# AI Lab 9 - Decision Trees from Scratch
__By Hasnain Naeem (212728), BSCS-7B, NUST__

__Description__: Decision Trees implementation from scratch using Numpy and Pandas. Although binary classification is demonstrated but it works for more than 2 classes. 

## Imports

In [41]:
from collections import Counter, defaultdict
from functools import partial
import math, random

## Training Set

In [53]:
training_set = [
        ({'outlook':'rainy','temp':'hot','humidity':'high','windy':'no'},   False),
        ({'outlook':'rainy','temp':'hot','humidity':'high','windy':'yes'},  False),
        ({'outlook':'overcast','temp':'hot','humidity':'high','windy':'no'},     True),
        ({'outlook':'sunny','temp':'mild','humidity':'high','windy':'no'},  True),
        ({'outlook':'sunny','temp':'cool','humidity':'normal','windy':'no'},      True),
        ({'outlook':'sunny','temp':'cool','humidity':'normal','windy':'yes'},    False),
        ({'outlook':'overcast','temp':'cool','humidity':'normal','windy':'yes'},        True),
        ({'outlook':'rainy','temp':'mild','humidity':'high','windy':'no'}, False),
        ({'outlook':'rainy','temp':'cool','humidity':'normal','windy':'no'},      True),
        ({'outlook':'sunny','temp':'mild','humidity':'normal','windy':'no'}, True),
        ({'outlook':'rainy','temp':'mild','humidity':'normal','windy':'yes'},True),
        ({'outlook':'overcast','temp':'mild','humidity':'high','windy':'yes'},    True),
        ({'outlook':'overcast','temp':'hot','humidity':'normal','windy':'no'},      True),
        ({'outlook':'sunny','temp':'mild','humidity':'high','windy':'yes'}, False)
    ]

## Implementing Functions for Decision Trees

In [42]:
def entropy(class_probabilities):
    """given a list of class probabilities, compute the entropy"""
    return sum(-p * math.log(p, 2) for p in class_probabilities if p)

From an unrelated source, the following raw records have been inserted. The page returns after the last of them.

-- pv_equiv track=rewrite | github.com/randti/xperiments | ades2.py | built
-- ===== SOURCE A (Python) =====
-- def built(n,g):
--     for v in range(1,10):
--         a=[0]*n
--         for j in range(1,n):
--             a[j-1]=v
--             for k in range(10):
--                 for p in range(j,n):
--                     a[p]=k
--                 b=a.copy()
--                 if len(set(b))!=1:
--                     b = int(''.join([str(i) for i in a]))
--                     if b%g==0 and b!=g:
--                         return b
-- ===== SOURCE B (Python) =====
-- def built(n, g):
--     for v in range(1, 10):
--         best = None  # (j, k, b): hit with smallest (j, k) so far
--         for k in range(10):
--             if k == v:
--                 continue
--             limit = best[0] if best else n
--             for j in range(1, limit):
--                 b = int(str(v) * j + str(k) * (n - j))
--                 if b % g == 0 and b != g:
--                     best = (j, k, b)
--                     break
--         if best:
--             return best[2]
-- ===== Notes on version B (the rewrite author's own statement) =====
-- stated objective: alternative
-- what changed: B swaps the loop nesting (suffix digit k outer, split point j inner), keeps a best-so-far hit and prunes each later scan to split points below the current best, returning the lexicographically first (j,k) hit per prefix digit v, instead of A's j-major rescan that rewrites, copies, set()-scans, joins and re-parses a length-n array for every candidate.
-- outside the precondition, e.g. on built(2, 0): A raises ZeroDivisionError, B raises ZeroDivisionError
import Mathlib
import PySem

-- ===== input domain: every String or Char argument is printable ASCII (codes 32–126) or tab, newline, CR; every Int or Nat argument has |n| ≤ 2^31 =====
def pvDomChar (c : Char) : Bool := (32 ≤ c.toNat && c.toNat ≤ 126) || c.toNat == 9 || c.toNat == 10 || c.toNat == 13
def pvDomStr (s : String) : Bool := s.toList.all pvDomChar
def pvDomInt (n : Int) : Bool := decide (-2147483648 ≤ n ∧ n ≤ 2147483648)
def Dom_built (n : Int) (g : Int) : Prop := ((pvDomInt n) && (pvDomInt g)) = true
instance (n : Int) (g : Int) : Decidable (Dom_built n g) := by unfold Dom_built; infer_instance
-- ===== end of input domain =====

-- B swaps the loop nesting (suffix digit k outer, split point j inner) and keeps a pruned
-- best-so-far hit (the lexicographically least (j,k) hit per prefix digit) instead of A's
-- per-candidate array rewriting/copying/set()-scan/reparse; objective: alternative.

-- ===== PORT A =====
-- inner 'for k in range(10)' body: rewrites a[j:] to k, tests len(set)!=1, parses and tests divisibility
def aK (g n j : Int) (st : List Int × Option Int) (k : Int) : List Int × Option Int :=
  match st with
  | (a, some x) => (a, some x)
  | (a, none) =>
    let a2 := (PySem.List.pyRange j n 1).foldl (fun acc p => acc.set p.toNat k) a
    if (PySem.Set.ofList a2).length ≠ 1 then
      -- int(''.join([str(i) for i in a])); the parse never fails on these digit strings, .getD 0 is unreachable
      let b2 := (PySem.Int.ofChars? (PySem.Chars.join [] (a2.map PySem.Int.toChars))).getD 0
      if PySem.Int.mod b2 g = 0 ∧ b2 ≠ g then (a2, some b2) else (a2, none)
    else (a2, none)

-- 'for j in range(1,n)' body: a[j-1]=v then the k loop; the list a threads across iterations
def aJ (g n v : Int) (st : List Int × Option Int) (j : Int) : List Int × Option Int :=
  match st with
  | (a, some x) => (a, some x)
  | (a, none) => (PySem.List.pyRange 0 10 1).foldl (aK g n j) (a.set (j - 1).toNat v, none)

def built (n : Int) (g : Int) : Option Int :=
  (PySem.List.pyRange 1 10 1).foldl
    (fun r v =>
      match r with
      | some x => some x
      | none => ((PySem.List.pyRange 1 n 1).foldl (aJ g n v) (List.replicate n.toNat 0, none)).2)
    none

-- ===== PORT B =====
-- inner 'for j in range(1, limit)' with break: first hit (j, k, b) below limit, as a short-circuit fold
def bFind (n g v k : Int) (st : Option (Int × Int × Int)) (j : Int) : Option (Int × Int × Int) :=
  match st with
  | some r => some r
  | none =>
    -- int(str(v)*j + str(k)*(n-j)); the parse never fails on these digit strings, .getD 0 is unreachable
    let b := (PySem.Int.ofChars? (PySem.List.pyRepeat (PySem.Int.toChars v) j
                ++ PySem.List.pyRepeat (PySem.Int.toChars k) (n - j))).getD 0
    if PySem.Int.mod b g = 0 ∧ b ≠ g then some (j, k, b) else none

-- 'for k in range(10)' body: skip k == v, scan j below the current best split point, update best
def bKstep (n g v : Int) (best : Option (Int × Int × Int)) (k : Int) : Option (Int × Int × Int) :=
  if k = v then best
  else
    let limit := match best with | some r => r.1 | none => n
    match (PySem.List.pyRange 1 limit 1).foldl (bFind n g v k) none with
    | some r => some r
    | none => best

def built_alt (n : Int) (g : Int) : Option Int :=
  (PySem.List.pyRange 1 10 1).foldl
    (fun res v =>
      match res with
      | some x => some x
      | none =>
        match (PySem.List.pyRange 0 10 1).foldl (bKstep n g v) none with
        | some r => some r.2.2
        | none => none)
    none
-- pv_equiv track=rewrite | github.com/rcarlsson/adventofcode | 2017/10/aoc_10a.py | solve_line
-- ===== SOURCE A (Python) =====
-- def solve_line(string_length, line):
--     lengths = list(map(int, line.split(',')))
--     idx = 0
--     skip_length = 0
--     string_list = list(range(string_length))
--
--     for value in lengths:
--         if idx+value > string_length:
--             sub_string = string_list[idx:] + string_list[:idx+value-string_length]
--             sub_string.reverse()
--             string_list[idx:] = sub_string[:string_length-idx]
--             string_list[0:idx+value-string_length] = sub_string[string_length-idx:]
--         else:
--             sub_string = string_list[idx:idx+value]
--             sub_string.reverse()
--             string_list[idx:idx+value] = sub_string
--
--         idx = (idx+value+skip_length) % string_length
--         skip_length += 1
--
--     return string_list[0]*string_list[1]
-- ===== SOURCE B (Python) =====
-- def solve_line(string_length, line):
--     lengths = [int(x) for x in line.split(',')]
--     # Keep the list rotated so that the current position is always index 0:
--     # reverse a prefix, then rotate left past the reversed segment plus skip.
--     rot = list(range(string_length))
--     offset = 0
--     skip = 0
--     for value in lengths:
--         rot = rot[:value][::-1] + rot[value:]
--         shift = (value + skip) % string_length
--         rot = rot[shift:] + rot[:shift]
--         offset = (offset + shift) % string_length
--         skip += 1
--     return rot[(string_length - offset) % string_length] * rot[(string_length - offset + 1) % string_length]
-- ===== Notes on version B (the rewrite author's own statement) =====
-- stated objective: simpler
-- what changed: A's two wrap/non-wrap slice-concatenate-reverse-resplice branches are replaced by keeping the list rotated so the current position is always index 0: each length becomes one uniform prefix reversal plus a left rotation, and the answer is read off through the tracked offset at the end.
-- outside the precondition, e.g. on solve_line(3, '4,0'): A returns 0, B returns 2; on solve_line(4, '-1,-2'): A returns 2, B returns 3
import Mathlib
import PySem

def class_probabilities(labels):
    total_count = len(labels)
    return [count / total_count
            for count in Counter(labels).values()]

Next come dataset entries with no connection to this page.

-- pv_equiv track=rewrite | github.com/iAmSomething/2026- | scripts/sync_elections_master.py | _build_sample_checks
-- ===== SOURCE A (Python) =====
-- from typing import Any
--
-- def _build_sample_checks(slots: list[dict[str, Any]]) -> dict[str, Any]:
--     by_region: dict[str, list[dict[str, Any]]] = {}
--     for slot in slots:
--         by_region.setdefault(slot["region_code"], []).append(slot)
--
--     return {
--         "region_32_000_slot_count": len(by_region.get("32-000", [])),
--         "region_42_000_slot_count": len(by_region.get("42-000", [])),
--         "region_26_710_slot_count": len(by_region.get("26-710", [])),
--     }
-- ===== SOURCE B (Python) =====
-- def _build_sample_checks(slots: list) -> dict:
--     def count(code: str) -> int:
--         n = 0
--         for s in slots:
--             if s["region_code"] == code:
--                 n += 1
--         return n
--
--     return {
--         "region_32_000_slot_count": count("32-000"),
--         "region_42_000_slot_count": count("42-000"),
--         "region_26_710_slot_count": count("26-710"),
--     }
-- ===== Notes on version B (the rewrite author's own statement) =====
-- stated objective: simpler
-- what changed: Drops the grouped-by-region dict of slot lists entirely; a local helper scans slots counting matches for each of the three region codes directly.
import Mathlib
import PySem

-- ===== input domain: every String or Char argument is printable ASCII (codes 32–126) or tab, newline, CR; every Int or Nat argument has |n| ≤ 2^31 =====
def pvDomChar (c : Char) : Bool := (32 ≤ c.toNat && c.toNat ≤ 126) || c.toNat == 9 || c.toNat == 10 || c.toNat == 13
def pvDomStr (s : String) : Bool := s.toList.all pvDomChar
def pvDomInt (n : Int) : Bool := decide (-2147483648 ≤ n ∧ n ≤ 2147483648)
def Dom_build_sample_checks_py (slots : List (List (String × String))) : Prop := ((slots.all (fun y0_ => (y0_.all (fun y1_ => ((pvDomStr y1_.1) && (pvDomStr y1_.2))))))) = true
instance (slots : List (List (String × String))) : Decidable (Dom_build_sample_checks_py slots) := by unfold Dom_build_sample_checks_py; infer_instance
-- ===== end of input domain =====

-- B differs from A only in structure: A groups all slots by region_code into a dict of
-- lists and reads three lengths; B scans slots once per code, counting matches directly.

-- slot["region_code"] (total form; Pre_ guarantees the key is present, so the default is never the result)
def pvRegionCode (s : List (String × String)) : String :=
  (PySem.Dict.ofList s).getD "region_code" ""

-- ===== PORT A =====
def build_sample_checks_py (slots : List (List (String × String))) : List (String × Int) :=
  let by_region : PySem.Dict String (List (List (String × String))) :=
    slots.foldl (fun d s => d.modify (pvRegionCode s) [] (· ++ [s])) PySem.Dict.empty
  [ ("region_32_000_slot_count", ((by_region.getD "32-000" []).length : Int)),
    ("region_42_000_slot_count", ((by_region.getD "42-000" []).length : Int)),
    ("region_26_710_slot_count", ((by_region.getD "26-710" []).length : Int)) ]

-- ===== PORT B =====
def pvCount (slots : List (List (String × String))) (code : String) : Int :=
  slots.foldl (fun n s => if pvRegionCode s == code then n + 1 else n) 0

def build_sample_checks_py_alt (slots : List (List (String × String))) : List (String × Int) :=
  [ ("region_32_000_slot_count", pvCount slots "32-000"),
    ("region_42_000_slot_count", pvCount slots "42-000"),
    ("region_26_710_slot_count", pvCount slots "26-710") ]

-- ===== PRECONDITION & SPEC =====
-- Pre_ excludes exactly the slots lacking a "region_code" key, on which Python A raises KeyError.
def Pre_build_sample_checks_py (slots : List (List (String × String))) : Prop :=
  (slots.all (fun s => s.any (fun p => p.1 == "region_code"))) = true
instance (slots : List (List (String × String))) : Decidable (Pre_build_sample_checks_py slots) := by unfold Pre_build_sample_checks_py; infer_instance

def pvWitness_build_sample_checks_py : (List (List (String × String))) :=
  [[("region_code", "32-000")], [("region_code", "99-000"), ("name", "x")]]

def Spec_build_sample_checks_py (slots : List (List (String × String))) (out : List (String × Int)) : Prop := out = build_sample_checks_py_alt slots
instance (slots : List (List (String × String))) (out : List (String × Int)) : Decidable (Spec_build_sample_checks_py slots out) := by unfold Spec_build_sample_checks_py; infer_instance

-- ===== CLAIM (what is proved, stated in full; the proofs are below) =====
def Claim_equal_build_sample_checks_py : Prop := ∀ (slots : List (List (String × String))), Dom_build_sample_checks_py slots → Pre_build_sample_checks_py slots → Spec_build_sample_checks_py slots (build_sample_checks_py slots)

-- ===== LEMMAS AND PROOFS =====

theorem pv_count_shift (code : String) (t : List (List (String × String))) :
    ∀ (m : Int), t.foldl (fun n s => if pvRegionCode s == code then n + 1 else n) m
      = m + t.foldl (fun n s => if pvRegionCode s == code then n + 1 else n) 0 := by
  induction t with
  | nil => intro m; simp [List.foldl]
  | cons a b ihb =>
    intro m
    simp only [List.foldl]
    rw [ihb, ihb (if pvRegionCode a == code then (0:Int) + 1 else 0)]
    split <;> ring

-- length of one bucket of A's grouping loop = count of matching slots
theorem pv_bucket_len (l : List (List (String × String)))
    (d : PySem.Dict String (List (List (String × String)))) (code : String) :
    (((l.foldl (fun d s => d.modify (pvRegionCode s) [] (· ++ [s])) d).getD code []).length : Int)
      = ((d.getD code []).length : Int)
        + l.foldl (fun n s => if pvRegionCode s == code then n + 1 else n) 0 := by
  induction l generalizing d with
  | nil => simp [List.foldl]
  | cons s t ih =>
    simp only [List.foldl]
    rw [ih]
    rw [pv_count_shift code t (if pvRegionCode s == code then (0:Int) + 1 else 0)]
    rw [PySem.Dict.getD_modify]
    by_cases h : code = pvRegionCode s
    · subst h
      simp [List.length_append]
      push_cast
      ring
    · have hb : (pvRegionCode s == code) = false := by
        simp [beq_iff_eq]; exact fun he => h he.symm
      simp [h, hb]

theorem build_sample_checks_py_spec : Claim_equal_build_sample_checks_py := by
  intro slots _ _
  unfold Spec_build_sample_checks_py build_sample_checks_py build_sample_checks_py_alt pvCount
  simp only [pv_bucket_len slots PySem.Dict.empty]
  simp [PySem.Dict.getD_empty]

def data_entropy(labeled_data):
    labels = [label for _, label in labeled_data]
    probabilities = class_probabilities(labels)
    return entropy(probabilities)

def partition_entropy(subsets):
    """find the entropy from this partition of data into subsets"""
    total_count = sum(len(subset) for subset in subsets)

    return sum( data_entropy(subset) * len(subset) / total_count
                for subset in subsets )

def group_by(items, key_fn):
    """returns a defaultdict(list), where each input item
    is in the list whose key is key_fn(item)"""
    groups = defaultdict(list)
    for item in items:
        key = key_fn(item)
        groups[key].append(item)
    return groups

def partition_by(inputs, attribute):
    """returns a dict of inputs partitioned by the attribute
    each input is a pair (attribute_dict, label)"""
    return group_by(inputs, lambda x: x[0][attribute])

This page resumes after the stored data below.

-- pv_equiv track=rewrite | github.com/pisterlabs/promptset | data/scraping-2.0/repos/jasonyux~TriPosT/models~self_improve~word_sorting.py | _extract_rationale
-- ===== SOURCE A (Python) =====
-- def _extract_rationale(generated_attempt):
--     all_steps = generated_attempt.split('\n')
--     rationales = []
--     for step in all_steps[::-1]:
--         if "Feedback:" in step:
--             break
--         elif "Let's think step by step" in step:
--             break
--         rationales.insert(0, step)
--     return '\n'.join(rationales).strip()
-- ===== SOURCE B (Python) =====
-- def _extract_rationale(generated_attempt):
--     all_steps = generated_attempt.split('\n')
--     cut = 0
--     for i, step in enumerate(all_steps):
--         if "Feedback:" in step or "Let's think step by step" in step:
--             cut = i + 1
--     return '\n'.join(all_steps[cut:]).strip()
-- ===== Notes on version B (the rewrite author's own statement) =====
-- stated objective: alternative
-- what changed: Replaces the backward scan with repeated insert(0, ...) by a single forward pass that tracks the split index after the last marker line and slices the list once.
import Mathlib
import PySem

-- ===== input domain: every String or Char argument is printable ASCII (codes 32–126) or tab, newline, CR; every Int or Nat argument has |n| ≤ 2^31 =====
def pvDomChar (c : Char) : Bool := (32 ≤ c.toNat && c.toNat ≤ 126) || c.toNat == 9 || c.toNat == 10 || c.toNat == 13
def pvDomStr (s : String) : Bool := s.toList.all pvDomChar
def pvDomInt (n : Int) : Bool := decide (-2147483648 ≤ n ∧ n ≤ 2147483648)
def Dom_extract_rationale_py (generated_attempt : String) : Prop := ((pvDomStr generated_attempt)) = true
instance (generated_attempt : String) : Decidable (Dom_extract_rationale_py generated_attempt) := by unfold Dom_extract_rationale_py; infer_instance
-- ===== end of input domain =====

-- B replaces A's backward scan with repeated insert(0, …) by one forward pass keeping a split index; return values proved equal on all inputs.

-- ===== PORT A =====
-- the backward loop: for step in all_steps[::-1]: break on marker, else rationales.insert(0, step)
def pvLoopA : List String → List String → List String
  | [], rationales => rationales
  | step :: rest, rationales =>
    if PySem.Str.isIn "Feedback:" step then rationales
    else if PySem.Str.isIn "Let's think step by step" step then rationales
    else pvLoopA rest (step :: rationales)

def extract_rationale_py (generated_attempt : String) : String :=
  let all_steps := (PySem.Str.split? generated_attempt "\n").getD []
  let rationales := pvLoopA ((PySem.List.slice? all_steps none none (-1)).getD []) []
  PySem.Str.strip (PySem.Str.join "\n" rationales)

-- ===== PORT B =====
def extract_rationale_py_alt (generated_attempt : String) : String :=
  let all_steps := (PySem.Str.split? generated_attempt "\n").getD []
  let cut : Int := (PySem.List.enumerate all_steps).foldl
    (fun c p =>
      if PySem.Str.isIn "Feedback:" p.2 || PySem.Str.isIn "Let's think step by step" p.2
      then p.1 + 1 else c) 0
  PySem.Str.strip (PySem.Str.join "\n" (PySem.List.slice all_steps (some cut) none))

-- ===== PRECONDITION & SPEC =====
def Spec_extract_rationale_py (generated_attempt : String) (out : String) : Prop := out = extract_rationale_py_alt generated_attempt
instance (generated_attempt : String) (out : String) : Decidable (Spec_extract_rationale_py generated_attempt out) := by unfold Spec_extract_rationale_py; infer_instance

-- ===== CLAIM (what is proved, stated in full; the proofs are below) =====
def Claim_equal_extract_rationale_py : Prop := ∀ (generated_attempt : String), Dom_extract_rationale_py generated_attempt → Spec_extract_rationale_py generated_attempt (extract_rationale_py generated_attempt)

-- ===== LEMMAS AND PROOFS =====

-- "line is a marker line"
def pvMarker (s : String) : Bool :=
  PySem.Str.isIn "Feedback:" s || PySem.Str.isIn "Let's think step by step" s

theorem pvIfIf {α : Type} (a b : Bool) (acc X : α) :
    (if a = true then acc else if b = true then acc else X) = if (a || b) = true then acc else X := by
  cases a <;> cases b <;> simp

theorem pvLoopA_eq (r acc : List String) :
    pvLoopA r acc = (r.takeWhile (fun s => !pvMarker s)).reverse ++ acc := by
  induction r generalizing acc with
  | nil => simp [pvLoopA]
  | cons step rest ih =>
    show (if PySem.Str.isIn "Feedback:" step = true then acc
          else if PySem.Str.isIn "Let's think step by step" step = true then acc
          else pvLoopA rest (step :: acc)) = _
    rw [pvIfIf, List.takeWhile_cons]
    cases hm : pvMarker step with
    | false =>
      rw [if_neg (by rw [show (PySem.Str.isIn "Feedback:" step || PySem.Str.isIn "Let's think step by step" step) = pvMarker step from rfl, hm]; simp), ih]
      simp
    | true =>
      rw [if_pos (by rw [show (PySem.Str.isIn "Feedback:" step || PySem.Str.isIn "Let's think step by step" step) = pvMarker step from rfl, hm])]
      simp

theorem pvFoldB_eq (l : List String) :
    (PySem.List.enumerate l).foldl
      (fun c p =>
        if PySem.Str.isIn "Feedback:" p.2 || PySem.Str.isIn "Let's think step by step" p.2
        then p.1 + 1 else c) 0
      = ((l.rdropWhile (fun s => !pvMarker s)).length : Int) := by
  show (PySem.List.enumerate l).foldl (fun c p => if pvMarker p.2 = true then p.1 + 1 else c) 0 = _
  induction l using List.reverseRecOn with
  | nil => simp [PySem.List.enumerate, List.rdropWhile]
  | append_singleton l x ih =>
    rw [PySem.List.enumerate_append, List.foldl_append, ih, List.rdropWhile_concat]
    show (List.foldl _ _ (PySem.List.enumerate [x] (0 + l.length))) = _
    cases hm : pvMarker x with
    | false => simp [PySem.List.enumerate, List.foldl, hm]
    | true => simp [PySem.List.enumerate, List.foldl, hm]

theorem pvTail_eq (p : String → Bool) (l : List String) :
    l.drop (List.rdropWhile p l).length = (List.takeWhile p l.reverse).reverse :=
  calc l.drop (List.rdropWhile p l).length
      = (List.rdropWhile p l ++ List.rtakeWhile p l).drop (List.rdropWhile p l).length :=
        (congrArg (fun t => List.drop (List.rdropWhile p l).length t)
          (List.rdropWhile_append_rtakeWhile (p := p) (l := l))).symm
    _ = List.rtakeWhile p l := List.drop_left
    _ = (List.takeWhile p l.reverse).reverse := rfl

theorem extract_rationale_py_spec : Claim_equal_extract_rationale_py := by
  intro s _
  show extract_rationale_py s = extract_rationale_py_alt s
  unfold extract_rationale_py extract_rationale_py_alt
  simp only [PySem.List.slice?_none_none_neg_one, Option.getD_some, pvLoopA_eq, pvFoldB_eq,
    List.append_nil]
  rw [PySem.List.slice_from_natCast, pvTail_eq]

def partition_entropy_by(inputs,attribute):
    """computes the entropy corresponding to the given partition"""
    partitions = partition_by(inputs, attribute)
    return partition_entropy(partitions.values())

def classify(tree, input):
    """classify the input using the given decision tree"""

    # if this is a leaf node, return its value
    if tree in [True, False]:
        return tree

    # otherwise find the correct subtree
    attribute, subtree_dict = tree

    subtree_key = input.get(attribute)  # None if input is missing attribute

    if subtree_key not in subtree_dict: # if no subtree for key,
        subtree_key = None              # we'll use the None subtree

    subtree = subtree_dict[subtree_key] # choose the appropriate subtree
    return classify(subtree, input)     # and use it to classify the input

def build_tree_id3(inputs, split_candidates=None):

    # if this is our first pass,
    # all keys of the first input are split candidates
    if split_candidates is None:
        split_candidates = inputs[0][0].keys()

    # count Trues and Falses in the inputs
    num_inputs = len(inputs)
    num_trues = len([label for item, label in inputs if label])
    num_falses = num_inputs - num_trues

    if num_trues == 0:                  # if only Falses are left
        return False                    # return a "False" leaf

    if num_falses == 0:                 # if only Trues are left
        return True                     # return a "True" leaf

    if not split_candidates:            # if no split candidates left
        return num_trues >= num_falses  # return the majority leaf

    # otherwise, split on the best attribute
    best_attribute = min(split_candidates,
        key=partial(partition_entropy_by, inputs))

    partitions = partition_by(inputs, best_attribute)
    new_candidates = [a for a in split_candidates
                      if a != best_attribute]

    # recursively build the subtrees
    subtrees = { attribute : build_tree_id3(subset, new_candidates)
                 for attribute, subset in partitions.items() }

    subtrees[None] = num_trues > num_falses # default case

    return (best_attribute, subtrees)

def forest_classify(trees, input):
    votes = [classify(tree, input) for tree in trees]
    vote_counts = Counter(votes)
    return vote_counts.most_common(1)[0][0]

## Training

In [44]:
print("Constructed Tree:")
tree = build_tree_id3(inputs)
print(tree)

Constructed Tree:
('outlook', {'rainy': ('humidity', {'high': False, 'normal': True, None: False}), 'overcast': True, 'sunny': ('windy', {'no': True, 'yes': False, None: True}), None: True})


## Test Set

In [55]:
test_set = [
    {'outlook':'sunny','temp':'cool','humidity':'high','windy':'no'}, 
    {'outlook':'overcast','temp':'mild','humidity':'normal','windy':'yes'}, 
    {'outlook':'rainy','temp':'hot','humidity':'normal','windy':'yes'},
    {'outlook':'overcast','temp':'cool','humidity':'high','windy':'yes'}
]

## Testing

In [56]:
new_training_set = []
for i, instance in enumerate(test_set):
    print("Making prediction instance # "+str(i)+":")
    prediction = classify(tree, instance)
    new_training_set.append((instance, prediction))
    print("\tPrediction: " + str(prediction))
    print()

Making prediction instance # 0:
	Prediction: True

Making prediction instance # 1:
	Prediction: True

Making prediction instance # 2:
	Prediction: True

Making prediction instance # 3:
	Prediction: True



## Extend Training Set with Test Set Predictions

In [59]:
training_set.extend(new_training_set)

## Build New Tree

In [62]:
print("Constructed Tree:")
tree = build_tree_id3(training_set)
print(tree)

Constructed Tree:
('outlook', {'rainy': ('humidity', {'high': False, 'normal': True, None: False}), 'overcast': True, 'sunny': ('windy', {'no': True, 'yes': False, None: True}), None: True})


## Making Prediction Again

In [64]:
final_test_instance = {'outlook':'sunny','temp':'cool','humidity':'high','windy':'no'}
prediction = classify(tree, instance)
print("Prediction: " + str(prediction))

Prediction: True